─── MATERIAL PROVIDED ───

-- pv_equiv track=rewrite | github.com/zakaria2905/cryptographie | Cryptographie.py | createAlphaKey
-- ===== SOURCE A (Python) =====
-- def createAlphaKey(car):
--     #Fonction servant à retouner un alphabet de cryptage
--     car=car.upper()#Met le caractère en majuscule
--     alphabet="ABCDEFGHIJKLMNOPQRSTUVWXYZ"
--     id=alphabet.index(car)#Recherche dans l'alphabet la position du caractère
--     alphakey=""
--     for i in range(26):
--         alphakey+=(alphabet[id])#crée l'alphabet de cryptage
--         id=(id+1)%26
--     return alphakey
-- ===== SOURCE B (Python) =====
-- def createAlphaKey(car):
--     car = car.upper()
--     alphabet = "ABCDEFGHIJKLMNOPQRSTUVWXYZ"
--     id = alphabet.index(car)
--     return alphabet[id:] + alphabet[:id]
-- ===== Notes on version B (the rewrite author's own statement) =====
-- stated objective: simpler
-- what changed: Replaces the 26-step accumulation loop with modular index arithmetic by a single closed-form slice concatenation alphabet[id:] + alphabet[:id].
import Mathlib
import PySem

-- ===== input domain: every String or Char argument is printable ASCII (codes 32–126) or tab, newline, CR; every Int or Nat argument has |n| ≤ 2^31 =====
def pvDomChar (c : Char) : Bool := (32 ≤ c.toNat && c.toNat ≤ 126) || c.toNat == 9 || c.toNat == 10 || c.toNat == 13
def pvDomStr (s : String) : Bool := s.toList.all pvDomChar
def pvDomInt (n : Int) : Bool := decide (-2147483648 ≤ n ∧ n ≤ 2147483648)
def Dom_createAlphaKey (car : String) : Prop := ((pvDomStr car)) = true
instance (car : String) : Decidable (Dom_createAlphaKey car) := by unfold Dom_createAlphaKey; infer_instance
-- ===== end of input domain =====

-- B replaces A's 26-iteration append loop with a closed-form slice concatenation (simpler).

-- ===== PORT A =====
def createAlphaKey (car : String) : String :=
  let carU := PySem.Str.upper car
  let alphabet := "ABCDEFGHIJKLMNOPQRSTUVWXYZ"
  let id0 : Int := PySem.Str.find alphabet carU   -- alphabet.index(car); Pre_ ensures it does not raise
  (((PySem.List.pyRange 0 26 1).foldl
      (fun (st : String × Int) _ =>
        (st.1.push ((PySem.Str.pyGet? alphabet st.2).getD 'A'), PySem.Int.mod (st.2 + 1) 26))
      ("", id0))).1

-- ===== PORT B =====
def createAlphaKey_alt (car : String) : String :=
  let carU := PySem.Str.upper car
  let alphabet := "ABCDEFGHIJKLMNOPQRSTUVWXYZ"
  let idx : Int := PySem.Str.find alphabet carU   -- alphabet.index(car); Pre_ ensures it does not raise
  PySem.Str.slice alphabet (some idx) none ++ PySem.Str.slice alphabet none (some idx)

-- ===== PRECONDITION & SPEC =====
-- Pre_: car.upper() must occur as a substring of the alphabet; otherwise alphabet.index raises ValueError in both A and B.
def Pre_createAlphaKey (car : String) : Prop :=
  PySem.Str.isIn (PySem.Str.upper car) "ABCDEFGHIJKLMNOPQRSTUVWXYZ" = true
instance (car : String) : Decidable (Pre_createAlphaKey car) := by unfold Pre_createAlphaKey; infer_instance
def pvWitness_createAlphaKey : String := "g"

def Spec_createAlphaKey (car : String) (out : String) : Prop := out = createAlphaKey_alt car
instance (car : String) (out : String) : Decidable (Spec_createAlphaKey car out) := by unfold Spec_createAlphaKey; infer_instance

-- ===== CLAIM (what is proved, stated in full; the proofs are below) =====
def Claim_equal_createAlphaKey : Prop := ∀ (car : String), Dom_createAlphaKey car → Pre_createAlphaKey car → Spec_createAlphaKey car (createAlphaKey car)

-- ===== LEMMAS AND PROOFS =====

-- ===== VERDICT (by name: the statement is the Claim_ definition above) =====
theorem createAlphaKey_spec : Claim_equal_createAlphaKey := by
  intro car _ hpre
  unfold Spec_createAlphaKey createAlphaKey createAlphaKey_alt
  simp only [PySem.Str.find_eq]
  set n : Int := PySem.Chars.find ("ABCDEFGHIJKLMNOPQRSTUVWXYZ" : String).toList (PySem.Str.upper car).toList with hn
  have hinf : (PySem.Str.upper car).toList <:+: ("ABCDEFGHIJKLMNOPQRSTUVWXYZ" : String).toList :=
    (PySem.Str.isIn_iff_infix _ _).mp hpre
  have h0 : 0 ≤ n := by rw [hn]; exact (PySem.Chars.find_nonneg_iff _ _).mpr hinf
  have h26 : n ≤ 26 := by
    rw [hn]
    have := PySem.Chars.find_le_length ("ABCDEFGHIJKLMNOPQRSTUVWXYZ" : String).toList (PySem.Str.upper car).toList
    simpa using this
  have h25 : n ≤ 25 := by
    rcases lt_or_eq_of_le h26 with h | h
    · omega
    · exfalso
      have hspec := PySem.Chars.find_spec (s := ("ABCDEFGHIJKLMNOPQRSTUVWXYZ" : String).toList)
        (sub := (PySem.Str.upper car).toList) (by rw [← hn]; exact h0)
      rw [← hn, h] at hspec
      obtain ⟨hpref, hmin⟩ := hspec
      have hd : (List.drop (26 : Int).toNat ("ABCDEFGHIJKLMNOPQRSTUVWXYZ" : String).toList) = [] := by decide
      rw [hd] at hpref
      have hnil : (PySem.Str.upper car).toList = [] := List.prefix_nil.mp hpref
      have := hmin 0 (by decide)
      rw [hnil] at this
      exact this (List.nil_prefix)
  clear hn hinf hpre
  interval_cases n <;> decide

───

* [WORK INSTRUCTIONS]
For this exercise, the answer is the lines from the one containing "have := hmin 0 (by decide)" through the end of the listing above, reproduced exactly.

* [RESPONSE FOR THIS EXERCISE]
      have := hmin 0 (by decide)
      rw [hnil] at this
      exact this (List.nil_prefix)
  clear hn hinf hpre
  interval_cases n <;> decide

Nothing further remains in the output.